Mas isso era Winterfell, a um mundo de distância, e agora tudo mudara. Aquela era a primeira vez que tinham comido uma refeição com os homens desde a chegada a Porto Real. E Arya detestou. Agora detestava o som de suas vozes, o modo como riam, as histórias que contavam. Tinham sido seus amigos, tinha se sentido segura junto deles, mas agora sabia que isso era uma mentira. Tinham deixado a rainha matar Lady, e isso já fora suficientemente horrível, mas depois o Cão de Caça encontrara Mycah. Jeyne Poole dissera a Arya que o tinha cortado em tantos pedaços que o devolveram ao carniceiro dentro de um saco, e a princípio o pobre homem pensara tratar-se de um porco morto. E ninguém levantara uma voz ou puxara uma espada ou qualquer coisa, nem Harwin, que falava sempre tão ousadamente, nem Alyn, que ia ser um cavaleiro, ou Jory, que era capitão da guarda. Nem mesmo seu pai.

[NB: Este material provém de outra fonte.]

-- pv_equiv track=rewrite | github.com/Leejim12/- | Programmers_Python/옹알이(1).py | solution
-- ===== SOURCE A (Python) =====
-- def solution(babbling):
--     tp=[]
--     All = ["aya", "ye", "woo", "ma",""]
--     for i in All:
--         for j in All:
--             for k in All:
--                 for l in All:
--                     for m in All:
--                         tem = i+j+k+l+m
--                         tp.append(tem)
--     answer = 0
--     for i in babbling:
--         if i in tp:
--             answer = answer + 1
--     return answer
-- ===== SOURCE B (Python) =====
-- def solution(babbling):
--     tokens = ("aya", "ye", "woo", "ma")
--     answer = 0
--     for word in babbling:
--         s = word
--         cnt = 0
--         while s and cnt < 5:
--             for t in tokens:
--                 if s.startswith(t):
--                     s = s[len(t):]
--                     cnt += 1
--                     break
--             else:
--                 break
--         if not s:
--             answer += 1
--     return answer
-- ===== Notes on version B (the rewrite author's own statement) =====
-- stated objective: faster
-- what changed: Instead of enumerating all 3125 concatenations of up to five allowed tokens and scanning that table for each word, B parses each word directly by greedily stripping the (unique, since token first letters are pairwise distinct) matching token prefix up to five times and counts the word iff it reduces to empty.
import Mathlib
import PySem

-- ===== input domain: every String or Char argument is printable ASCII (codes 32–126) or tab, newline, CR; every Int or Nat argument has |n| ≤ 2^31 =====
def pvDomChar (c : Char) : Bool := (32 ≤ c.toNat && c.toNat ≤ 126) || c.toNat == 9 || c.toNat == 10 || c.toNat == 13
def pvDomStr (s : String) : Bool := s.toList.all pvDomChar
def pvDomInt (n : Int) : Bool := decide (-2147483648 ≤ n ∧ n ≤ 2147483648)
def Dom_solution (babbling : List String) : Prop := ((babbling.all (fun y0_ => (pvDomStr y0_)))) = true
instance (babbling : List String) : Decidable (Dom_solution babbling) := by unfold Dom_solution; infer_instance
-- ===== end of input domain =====

-- B replaces A's precomputed table of the 3125 concatenations of ≤5 tokens by a greedy
-- prefix-stripping parse of each word (valid tokens have pairwise distinct first letters,
-- so the parse is deterministic); objective: faster.

-- ===== PORT A =====
def solution (babbling : List String) : Int :=
  let All : List String := ["aya", "ye", "woo", "ma", ""]
  let tp : List String :=
    All.foldl (fun tp i =>
      All.foldl (fun tp j =>
        All.foldl (fun tp k =>
          All.foldl (fun tp l =>
            All.foldl (fun tp m =>
              tp ++ [i ++ j ++ k ++ l ++ m]) tp) tp) tp) tp) []
  babbling.foldl (fun answer i => if i ∈ tp then answer + 1 else answer) 0

-- ===== PORT B =====
-- Source B's token tuple, as char lists (exact: the strings are ASCII literals)
def pvTokens : List (List Char) := [['a','y','a'], ['y','e'], ['w','o','o'], ['m','a']]

-- the inner 'for t in tokens: if s.startswith(t): … break / else: break' = first matching token
def pvFindTok (s : List Char) : Option (List Char) :=
  pvTokens.find? (fun t => PySem.Chars.startswith s t)

-- the 'while s and cnt < 5' loop; budget = 5 - cnt, each pass strips one matching token
def pvStrip (s : List Char) (budget : Nat) : List Char :=
  match budget with
  | 0 => s
  | b + 1 =>
    if s = [] then s
    else
      match pvFindTok s with
      | some t => pvStrip (s.drop t.length) b
      | none => s

def solution_alt (babbling : List String) : Int :=
  babbling.foldl (fun answer word =>
    if pvStrip word.toList 5 = [] then answer + 1 else answer) 0

-- ===== PRECONDITION & SPEC =====
def Spec_solution (babbling : List String) (out : Int) : Prop := out = solution_alt babbling
instance (babbling : List String) (out : Int) : Decidable (Spec_solution babbling out) := by unfold Spec_solution; infer_instance

-- ===== CLAIM (what is proved, stated in full; the proofs are below) =====
def Claim_equal_solution : Prop := ∀ (babbling : List String), Dom_solution babbling → Spec_solution babbling (solution babbling)

-- ===== LEMMAS AND PROOFS =====

-- the five building blocks of A's table, as char lists (the four tokens plus the empty string)
def pvAllC : List (List Char) := pvTokens ++ [[]]

-- "w is a concatenation of at most n tokens"
def pvLang (n : Nat) (w : List Char) : Prop :=
  ∃ toks : List (List Char), toks.length ≤ n ∧ (∀ t ∈ toks, t ∈ pvTokens) ∧ w = toks.flatten

-- membership in A's table = "w is i+j+k+l+m with each factor a token or empty"
lemma pv_mem_tp_iff (w : String) :
    w ∈ ((["aya", "ye", "woo", "ma", ""] : List String).foldl (fun tp i =>
      ["aya", "ye", "woo", "ma", ""].foldl (fun tp j =>
        ["aya", "ye", "woo", "ma", ""].foldl (fun tp k =>
          ["aya", "ye", "woo", "ma", ""].foldl (fun tp l =>
            ["aya", "ye", "woo", "ma", ""].foldl (fun tp m =>
              tp ++ [i ++ j ++ k ++ l ++ m]) tp) tp) tp) tp) []) ↔
    ∃ i ∈ (["aya", "ye", "woo", "ma", ""] : List String), ∃ j ∈ (["aya", "ye", "woo", "ma", ""] : List String),
    ∃ k ∈ (["aya", "ye", "woo", "ma", ""] : List String), ∃ l ∈ (["aya", "ye", "woo", "ma", ""] : List String),
    ∃ m ∈ (["aya", "ye", "woo", "ma", ""] : List String), w = i ++ j ++ k ++ l ++ m := by
  simp only [PySem.List.foldl_append_eq_flatMap, List.nil_append, List.mem_flatMap,
    List.mem_singleton]

lemma pv_toList_mem (s : String) (hs : s ∈ (["aya", "ye", "woo", "ma", ""] : List String)) :
    s.toList ∈ pvAllC := by
  fin_cases hs <;> decide

lemma pv_str_of_mem (c : List Char) (hc : c ∈ pvAllC) :
    ∃ s : String, s ∈ (["aya", "ye", "woo", "ma", ""] : List String) ∧ s.toList = c := by
  simp only [pvAllC, pvTokens, List.mem_append, List.mem_cons, List.not_mem_nil, or_false] at hc
  rcases hc with (rfl | rfl | rfl | rfl) | rfl
  exacts [⟨"aya", by decide, by decide⟩, ⟨"ye", by decide, by decide⟩,
    ⟨"woo", by decide, by decide⟩, ⟨"ma", by decide, by decide⟩, ⟨"", by decide, by decide⟩]

-- the string-level decomposition, moved to the character level
lemma pv_str_decomp_iff_char (w : String) :
    (∃ i ∈ (["aya", "ye", "woo", "ma", ""] : List String), ∃ j ∈ (["aya", "ye", "woo", "ma", ""] : List String),
     ∃ k ∈ (["aya", "ye", "woo", "ma", ""] : List String), ∃ l ∈ (["aya", "ye", "woo", "ma", ""] : List String),
     ∃ m ∈ (["aya", "ye", "woo", "ma", ""] : List String), w = i ++ j ++ k ++ l ++ m) ↔
    (∃ i ∈ pvAllC, ∃ j ∈ pvAllC, ∃ k ∈ pvAllC, ∃ l ∈ pvAllC, ∃ m ∈ pvAllC,
      w.toList = i ++ j ++ k ++ l ++ m) := by
  constructor
  · rintro ⟨i, hi, j, hj, k, hk, l, hl, m, hm, rfl⟩
    exact ⟨i.toList, pv_toList_mem i hi, j.toList, pv_toList_mem j hj, k.toList, pv_toList_mem k hk,
      l.toList, pv_toList_mem l hl, m.toList, pv_toList_mem m hm, by simp⟩
  · rintro ⟨i, hi, j, hj, k, hk, l, hl, m, hm, heq⟩
    obtain ⟨si, hsi, hi'⟩ := pv_str_of_mem i hi
    obtain ⟨sj, hsj, hj'⟩ := pv_str_of_mem j hj
    obtain ⟨sk, hsk, hk'⟩ := pv_str_of_mem k hk
    obtain ⟨sl, hsl, hl'⟩ := pv_str_of_mem l hl
    obtain ⟨sm, hsm, hm'⟩ := pv_str_of_mem m hm
    refine ⟨si, hsi, sj, hsj, sk, hsk, sl, hsl, sm, hsm, String.toList_inj.mp ?_⟩
    simp [heq, hi', hj', hk', hl', hm']

-- "i+j+k+l+m with each factor a token or empty" = "concatenation of at most 5 tokens"
lemma pv_decomp_iff_lang (w : List Char) :
    (∃ i ∈ pvAllC, ∃ j ∈ pvAllC, ∃ k ∈ pvAllC, ∃ l ∈ pvAllC, ∃ m ∈ pvAllC,
      w = i ++ j ++ k ++ l ++ m) ↔ pvLang 5 w := by
  constructor
  · rintro ⟨i, hi, j, hj, k, hk, l, hl, m, hm, rfl⟩
    refine ⟨([i, j, k, l, m].filter (· ≠ [])), ?_, ?_, ?_⟩
    · exact le_trans (List.length_filter_le _ _) (by simp)
    · intro t ht
      have hmem := List.mem_of_mem_filter ht
      have hne : t ≠ [] := by
        have := List.of_mem_filter ht; simpa using this
      simp only [List.mem_cons, List.not_mem_nil, or_false] at hmem
      rcases hmem with rfl | rfl | rfl | rfl | rfl <;>
        first
        | (exact (List.mem_append.mp hi).resolve_right (by simpa using hne))
        | (exact (List.mem_append.mp hj).resolve_right (by simpa using hne))
        | (exact (List.mem_append.mp hk).resolve_right (by simpa using hne))
        | (exact (List.mem_append.mp hl).resolve_right (by simpa using hne))
        | (exact (List.mem_append.mp hm).resolve_right (by simpa using hne))
    · rw [List.flatten_filter_ne_nil]; simp
  · rintro ⟨toks, hlen, hmem, rfl⟩
    have hnil : ([] : List Char) ∈ pvAllC := by decide
    have htok : ∀ t ∈ toks, t ∈ pvAllC := fun t ht => List.mem_append_left _ (hmem t ht)
    rcases toks with _ | ⟨a, _ | ⟨b, _ | ⟨c, _ | ⟨d, _ | ⟨e, _ | ⟨f, rest⟩⟩⟩⟩⟩⟩
    · exact ⟨[], hnil, [], hnil, [], hnil, [], hnil, [], hnil, by simp⟩
    · exact ⟨a, htok a (by simp), [], hnil, [], hnil, [], hnil, [], hnil, by simp⟩
    · exact ⟨a, htok a (by simp), b, htok b (by simp), [], hnil, [], hnil, [], hnil, by simp⟩
    · exact ⟨a, htok a (by simp), b, htok b (by simp), c, htok c (by simp), [], hnil, [], hnil,
        by simp⟩
    · exact ⟨a, htok a (by simp), b, htok b (by simp), c, htok c (by simp), d, htok d (by simp),
        [], hnil, by simp⟩
    · exact ⟨a, htok a (by simp), b, htok b (by simp), c, htok c (by simp), d, htok d (by simp),
        e, htok e (by simp), by simp⟩
    · exfalso; simp at hlen; omega

lemma pvStrip_nil (n : Nat) : pvStrip [] n = [] := by cases n <;> rfl

-- the four tokens have pairwise distinct first letters, so the greedy scan finds exactly
-- the token the word starts with
lemma pvFindTok_of_prefix (t : List Char) (ht : t ∈ pvTokens) (r : List Char) :
    pvFindTok (t ++ r) = some t := by
  simp only [pvTokens, List.mem_cons, List.not_mem_nil, or_false] at ht
  rcases ht with rfl | rfl | rfl | rfl <;>
    simp [pvFindTok, pvTokens, List.find?, PySem.Chars.startswith, List.isPrefixOf]

lemma pv_token_ne_nil (t : List Char) (ht : t ∈ pvTokens) : t ≠ [] := by
  simp only [pvTokens, List.mem_cons, List.not_mem_nil, or_false] at ht
  rcases ht with rfl | rfl | rfl | rfl <;> simp

-- a concatenation of ≤ n tokens is consumed by the greedy loop with budget n
lemma pv_greedy_complete (toks : List (List Char)) : ∀ (n : Nat) (w : List Char),
    toks.length ≤ n → (∀ t ∈ toks, t ∈ pvTokens) → w = toks.flatten → pvStrip w n = [] := by
  induction toks with
  | nil => intro n w _ _ hw; simp at hw; subst hw; exact pvStrip_nil n
  | cons t rest ih =>
    intro n w hlen hmem hw
    have htok : t ∈ pvTokens := hmem t (by simp)
    obtain ⟨n', rfl⟩ : ∃ n', n = n' + 1 := by
      cases n with
      | zero => simp at hlen
      | succ k => exact ⟨k, rfl⟩
    have hwne : w ≠ [] := by
      simp only [hw, List.flatten_cons]
      exact fun h => pv_token_ne_nil t htok (List.append_eq_nil_iff.mp h).1
    rw [pvStrip, if_neg hwne, hw, List.flatten_cons, pvFindTok_of_prefix t htok _]
    dsimp only
    rw [List.drop_left]
    exact ih n' _ (by simpa using hlen) (fun u hu => hmem u (by simp [hu])) rfl

-- whatever the greedy loop consumes entirely within budget n is a concatenation of ≤ n tokens
lemma pv_greedy_sound (n : Nat) : ∀ (w : List Char), pvStrip w n = [] → pvLang n w := by
  induction n with
  | zero => intro w h; exact ⟨[], by simp, by simp, by simpa [pvStrip] using h⟩
  | succ n ih =>
    intro w h
    by_cases hw : w = []
    · exact ⟨[], by simp, by simp, by simp [hw]⟩
    · rw [pvStrip, if_neg hw] at h
      cases hf : pvFindTok w with
      | none => rw [hf] at h; exact absurd h hw
      | some t =>
        rw [hf] at h
        have htok : t ∈ pvTokens := List.mem_of_find?_eq_some hf
        have hpre : t <+: w :=
          (PySem.Chars.startswith_iff _ _).mp (by simpa using List.find?_some hf)
        obtain ⟨r, rfl⟩ := hpre
        dsimp only at h
        rw [List.drop_left] at h
        obtain ⟨toks, hlen, hmem, rfl⟩ := ih r h
        exact ⟨t :: toks, by simpa using hlen, by
          intro u hu
          rcases List.mem_cons.mp hu with rfl | hu
          · exact htok
          · exact hmem u hu, by simp⟩

-- ===== VERDICT (by name: the statement is the Claim_ definition above) =====
set_option maxRecDepth 8192 in
theorem solution_spec : Claim_equal_solution := by
  intro babbling _
  unfold Spec_solution
  simp only [solution, solution_alt]
  apply PySem.List.foldl_congr_mem
  intro acc w _
  refine if_congr ?_ rfl rfl
  rw [pv_mem_tp_iff, pv_str_decomp_iff_char, pv_decomp_iff_lang]
  constructor
  · rintro ⟨toks, hlen, hmem, hw⟩
    exact pv_greedy_complete toks 5 _ hlen hmem hw
  · exact pv_greedy_sound 5 _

- Ele era meu amigo - sussurrou Arya para o prato, tão baixo que ninguém a ouviu. Suas costeletas estavam ali, intocadas, esfriando, uma fina película de gordura solidificando por baixo delas no prato. Arya as olhou e se sentiu mal. Afastou a cadeira da mesa.
- Perdão, onde pensa que vai, jovem senhora? - perguntou Septã Mordane.
- Não tenho fome - Arya sentia dificuldade em lembrar-se da boa educação. - Com a sua licença - recitou rigidamente.
- Não a tem - disse a septã. - Quase não tocou na comida. Sente-se e limpe o prato.
- Limpe-o você! - antes que alguém pudesse detê-la, Arya saltou para a porta enquanto os homens riam e Septã Mordane a chamava sonoramente, com a voz cada vez mais aguda.
Gordo Tom estava em seu posto, guardando a porta da Torre da Mão. Pestanejou ao ver Arya correr em sua direção por entre os gritos da septã.
- Ora bem, pequena, espera - começou a dizer, estendendo a mão, mas Arya deslizou entre suas pernas e precipitou-se pelos degraus em espiral da torre acima, com os pés martelando a pedra enquanto Gordo Tom bufava de irritação atrás dela.
Seu quarto era o único lugar de que Arya gostava em todo o Porto Real, e aquilo de que gostava mais nele era a porta, uma maciça prancha de carvalho escuro com reforços negros de ferro. Quando batia aquela porta e deixava cair a pesada tranca, ninguém podia entrar naquele quarto, nem Septã Mordane, nem Gordo Tom, nem Sansa, nem Jory, nem o Cão de Caça, ninguém! E a batia.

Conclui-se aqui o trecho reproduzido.